Input data >>

-- ===== CLAIM (what is proved, stated in full; the proofs are below) =====
def Claim_equal_remove_balls : Prop := ∀ (b : String), Dom_remove_balls b → Spec_remove_balls b (remove_balls b)

-- ===== LEMMAS AND PROOFS =====

-- B's core on a list of characters
def Bfun (l : List Char) : List Char := bExpand (bFlush (l.foldl bPush []))

-- the three cases of bPush, as rewrite rules
theorem bPush_same (st : List (Char × Nat)) (c : Char) (j : Nat) :
    bPush ((c, j) :: st) c = (c, j + 1) :: st := by
  simp [bPush]

theorem bPush_new (st : List (Char × Nat)) (c d : Char) (j : Nat)
    (h : d ≠ c) (hj : j < 3) : bPush ((d, j) :: st) c = (c, 1) :: (d, j) :: st := by
  simp [bPush, h, Nat.not_le.mpr hj]

theorem bPush_pop (st : List (Char × Nat)) (c d : Char) (j : Nat)
    (h : d ≠ c) (hj : 3 ≤ j) : bPush ((d, j) :: st) c = bPush st c := by
  simp [bPush, h, hj]

-- "no three consecutive equal characters"
def nt (l : List Char) : Prop := ∀ d : Char, ¬ [d, d, d] <:+: l

theorem nt_of_isPrefix {l u : List Char} (h : u <+: l) (hl : nt l) : nt u := by
  intro d hd
  exact hl d (hd.trans h.isInfix)

theorem bExpand_cons (d : Char) (m : Nat) (r : List (Char × Nat)) :
    bExpand ((d, m) :: r) = bExpand r ++ List.replicate m d := by
  simp [bExpand]

-- stack shape on triple-free strings: every count is 1 or 2 and the stack expands
-- back to the string itself
theorem stk_nt (u : List Char) (h : nt u) :
    (∀ p ∈ u.foldl bPush [], 1 ≤ p.2 ∧ p.2 ≤ 2) ∧ bExpand (u.foldl bPush []) = u := by
  induction u using List.reverseRecOn with
  | nil => simp [bExpand]
  | append_singleton u a ih =>
    have hu : nt u := nt_of_isPrefix ⟨[a], rfl⟩ h
    obtain ⟨hcnt, hexp⟩ := ih hu
    rw [List.foldl_append, List.foldl_cons, List.foldl_nil]
    cases hst : List.foldl bPush [] u with
    | nil =>
      have hu0 : u = [] := by rw [hst] at hexp; simpa [bExpand] using hexp.symm
      subst hu0
      simp [bPush, bExpand]
    | cons p r =>
      obtain ⟨d, m⟩ := p
      rw [hst] at hcnt hexp
      have hm : 1 ≤ m ∧ m ≤ 2 := hcnt (d, m) (by simp)
      by_cases hda : d = a
      · subst hda
        have hm1 : m = 1 := by
          rcases Nat.lt_or_ge m 2 with h1 | h2
          · omega
          · -- m = 2 would give a [d,d,d] infix in u ++ [d]
            exfalso
            have hm2 : m = 2 := by omega
            subst hm2
            apply h d
            rw [← hexp, bExpand_cons]
            exact ⟨bExpand r, [], by simp⟩
        subst hm1
        rw [bPush_same]
        constructor
        · intro p hp
          rcases (List.mem_cons).1 hp with hp | hp
          · subst hp; simp
          · exact hcnt p (by simp [hp])
        · rw [bExpand_cons, ← hexp, bExpand_cons]
          simp [List.replicate_succ']
      · rw [bPush_new _ _ _ _ hda (by omega)]
        constructor
        · intro p hp
          rcases (List.mem_cons).1 hp with hp | hp
          · subst hp; simp
          · exact hcnt p hp
        · rw [bExpand_cons, hexp]
          simp

theorem bFlush_of_small {st : List (Char × Nat)} (h : ∀ p ∈ st, p.2 ≤ 2) :
    bFlush st = st := by
  match st with
  | [] => rfl
  | (d, m) :: r =>
    have := h (d, m) (by simp)
    simp only at this
    simp only [bFlush]
    rw [if_neg (by omega)]

theorem Bfun_nt (u : List Char) (h : nt u) : Bfun u = u := by
  obtain ⟨hcnt, hexp⟩ := stk_nt u h
  unfold Bfun
  rw [bFlush_of_small (fun p hp => (hcnt p hp).2), hexp]

-- pushing k copies of c onto a stack whose top is already a c-run
theorem foldl_push_run_merge (k : Nat) (j : Nat) (st : List (Char × Nat)) (c : Char) :
    List.foldl bPush ((c, j) :: st) (List.replicate k c) = (c, j + k) :: st := by
  induction k generalizing j with
  | zero => simp
  | succ k ih =>
    rw [List.replicate_succ, List.foldl_cons, bPush_same, ih]
    have : j + 1 + k = j + (k + 1) := by omega
    rw [this]

-- pushing k ≥ 1 copies of c when the stack can neither absorb nor pop
theorem foldl_push_run (k : Nat) (st : List (Char × Nat)) (c : Char)
    (hst : st = [] ∨ ∃ d m r, st = (d, m) :: r ∧ d ≠ c ∧ m < 3) (hk : 1 ≤ k) :
    List.foldl bPush st (List.replicate k c) = (c, k) :: st := by
  obtain ⟨k', rfl⟩ : ∃ k', k = k' + 1 := ⟨k - 1, by omega⟩
  rw [List.replicate_succ, List.foldl_cons]
  have h1 : bPush st c = (c, 1) :: st := by
    rcases hst with rfl | ⟨d, m, r, rfl, hd, hm⟩
    · rfl
    · exact bPush_new _ _ _ _ hd hm
  rw [h1, foldl_push_run_merge]
  have : 1 + k' = k' + 1 := by omega
  rw [this]

-- the key step: removing the leftmost maximal run of length ≥ 3 does not change B
theorem Bfun_step (u v : List Char) (c : Char) (k : Nat)
    (hnt : nt u) (hk : 3 ≤ k)
    (hu : u.getLast? ≠ some c) (hv : v.head? ≠ some c) :
    Bfun (u ++ List.replicate k c ++ v) = Bfun (u ++ v) := by
  obtain ⟨hcnt, hexp⟩ := stk_nt u hnt
  have hshape : List.foldl bPush [] u = [] ∨
      ∃ d m r, List.foldl bPush [] u = (d, m) :: r ∧ d ≠ c ∧ m < 3 := by
    cases hst : List.foldl bPush [] u with
    | nil => exact Or.inl rfl
    | cons p r =>
      obtain ⟨d, m⟩ := p
      right
      refine ⟨d, m, r, rfl, ?_, ?_⟩
      · -- d is the last character of u, which is not c
        intro hdc
        subst hdc
        apply hu
        rw [hst] at hexp hcnt
        have hm := (hcnt (d, m) (by simp)).1
        rw [← hexp, bExpand_cons]
        obtain ⟨m', rfl⟩ : ∃ m', m = m' + 1 := ⟨m - 1, by omega⟩
        rw [List.replicate_succ', ← List.append_assoc, List.getLast?_concat]
      · rw [hst] at hcnt
        have := (hcnt (d, m) (by simp)).2
        simp only at this
        omega
  have hrun : List.foldl bPush [] (u ++ List.replicate k c) =
      (c, k) :: List.foldl bPush [] u := by
    rw [List.foldl_append, foldl_push_run k _ c hshape (by omega)]
  match v with
  | [] =>
    simp only [List.append_nil]
    unfold Bfun
    rw [hrun]
    simp only [bFlush]
    rw [if_pos hk]
  | e :: v' =>
    have hec : c ≠ e := fun hce => hv (by rw [List.head?_cons, ← hce])
    unfold Bfun
    rw [List.foldl_append (l := u ++ List.replicate k c), hrun,
        List.foldl_append (l := u), List.foldl_cons, List.foldl_cons,
        bPush_pop _ _ _ _ hec hk]

-- getD in terms of getElem on in-range indices
theorem getD_eq_get (l : List Char) (i : Nat) (h : i < l.length) :
    l.getD i ' ' = l[i] := by
  simp [List.getD_eq_getElem?_getD, List.getElem?_eq_getElem h]

-- reading inside an embedded run
theorem getD_append_run (s t : List Char) (d : Char) (q : Nat) (hq : q < 3) :
    (s ++ [d, d, d] ++ t).getD (s.length + q) ' ' = d := by
  rw [List.append_assoc, List.getD_eq_getElem?_getD,
      List.getElem?_append_right (by omega)]
  have h1 : s.length + q - s.length = q := by omega
  rw [h1, List.getElem?_append_left (by simp; omega)]
  interval_cases q <;> rfl

-- a [d,d,d] infix yields a triple in A's sense at index s.length + 2
theorem triple_of_infix (l s t : List Char) (d : Char) (h : l = s ++ [d, d, d] ++ t) :
    s.length + 2 < l.length ∧
    l.getD (s.length + 2) ' ' = l.getD (s.length + 1) ' ' ∧
    l.getD (s.length + 1) ' ' = l.getD s.length ' ' := by
  subst h
  have h0 := getD_append_run s t d 0 (by omega)
  have h1 := getD_append_run s t d 1 (by omega)
  have h2 := getD_append_run s t d 2 (by omega)
  simp only [Nat.add_zero] at h0
  refine ⟨by simp, ?_, ?_⟩
  · rw [h1, h2]
  · rw [h0, h1]

-- aScan finds no triple before its result / at all
theorem aScan_min (l : List Char) (i0 : Nat) (p q : Nat)
    (h : aScan l i0 = some (p, q)) (i : Nat) (h1 : i0 ≤ i) (h2 : i < p) :
    ¬ (l.getD i ' ' = l.getD (i - 1) ' ' ∧ l.getD (i - 1) ' ' = l.getD (i - 2) ' ') := by
  unfold aScan at h
  split at h
  · split at h
    · simp only [Option.some.injEq, Prod.mk.injEq] at h
      omega
    · rcases Nat.eq_or_lt_of_le h1 with rfl | hlt
      · assumption
      · exact aScan_min l (i0 + 1) p q h i (by omega) h2
  · simp at h
termination_by l.length - i0
decreasing_by omega

theorem aScan_none (l : List Char) (i0 : Nat) (h : aScan l i0 = none)
    (i : Nat) (h1 : i0 ≤ i) (h2 : i < l.length) :
    ¬ (l.getD i ' ' = l.getD (i - 1) ' ' ∧ l.getD (i - 1) ' ' = l.getD (i - 2) ' ') := by
  unfold aScan at h
  split at h
  · split at h
    · simp at h
    · rcases Nat.eq_or_lt_of_le h1 with rfl | hlt
      · assumption
      · exact aScan_none l (i0 + 1) h i (by omega) h2
  · omega
termination_by l.length - i0
decreasing_by omega

theorem aScan_some_triple (l : List Char) (i0 : Nat) (p q : Nat)
    (h : aScan l i0 = some (p, q)) :
    l.getD p ' ' = l.getD (p - 1) ' ' ∧ l.getD (p - 1) ' ' = l.getD (p - 2) ' ' := by
  unfold aScan at h
  split at h
  · split at h
    · simp only [Option.some.injEq, Prod.mk.injEq] at h
      obtain ⟨rfl, rfl⟩ := h
      assumption
    · exact aScan_some_triple l (i0 + 1) p q h
  · simp at h
termination_by l.length - i0
decreasing_by omega

theorem aScan_some_extent (l : List Char) (i0 : Nat) (p q : Nat)
    (h : aScan l i0 = some (p, q)) : q = aExt l (l.getD p ' ') (p + 1) := by
  unfold aScan at h
  split at h
  · split at h
    · simp only [Option.some.injEq, Prod.mk.injEq] at h
      obtain ⟨rfl, rfl⟩ := h
      rfl
    · exact aScan_some_extent l (i0 + 1) p q h
  · simp at h
termination_by l.length - i0
decreasing_by omega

Task description >>
In the listing above, find the line with "theorem Bfun_step (u" and the line with "rw [hst] at hexp hcnt"; output exactly those lines and all lines between them.

Task output >>
theorem Bfun_step (u v : List Char) (c : Char) (k : Nat)
    (hnt : nt u) (hk : 3 ≤ k)
    (hu : u.getLast? ≠ some c) (hv : v.head? ≠ some c) :
    Bfun (u ++ List.replicate k c ++ v) = Bfun (u ++ v) := by
  obtain ⟨hcnt, hexp⟩ := stk_nt u hnt
  have hshape : List.foldl bPush [] u = [] ∨
      ∃ d m r, List.foldl bPush [] u = (d, m) :: r ∧ d ≠ c ∧ m < 3 := by
    cases hst : List.foldl bPush [] u with
    | nil => exact Or.inl rfl
    | cons p r =>
      obtain ⟨d, m⟩ := p
      right
      refine ⟨d, m, r, rfl, ?_, ?_⟩
      · -- d is the last character of u, which is not c
        intro hdc
        subst hdc
        apply hu
        rw [hst] at hexp hcnt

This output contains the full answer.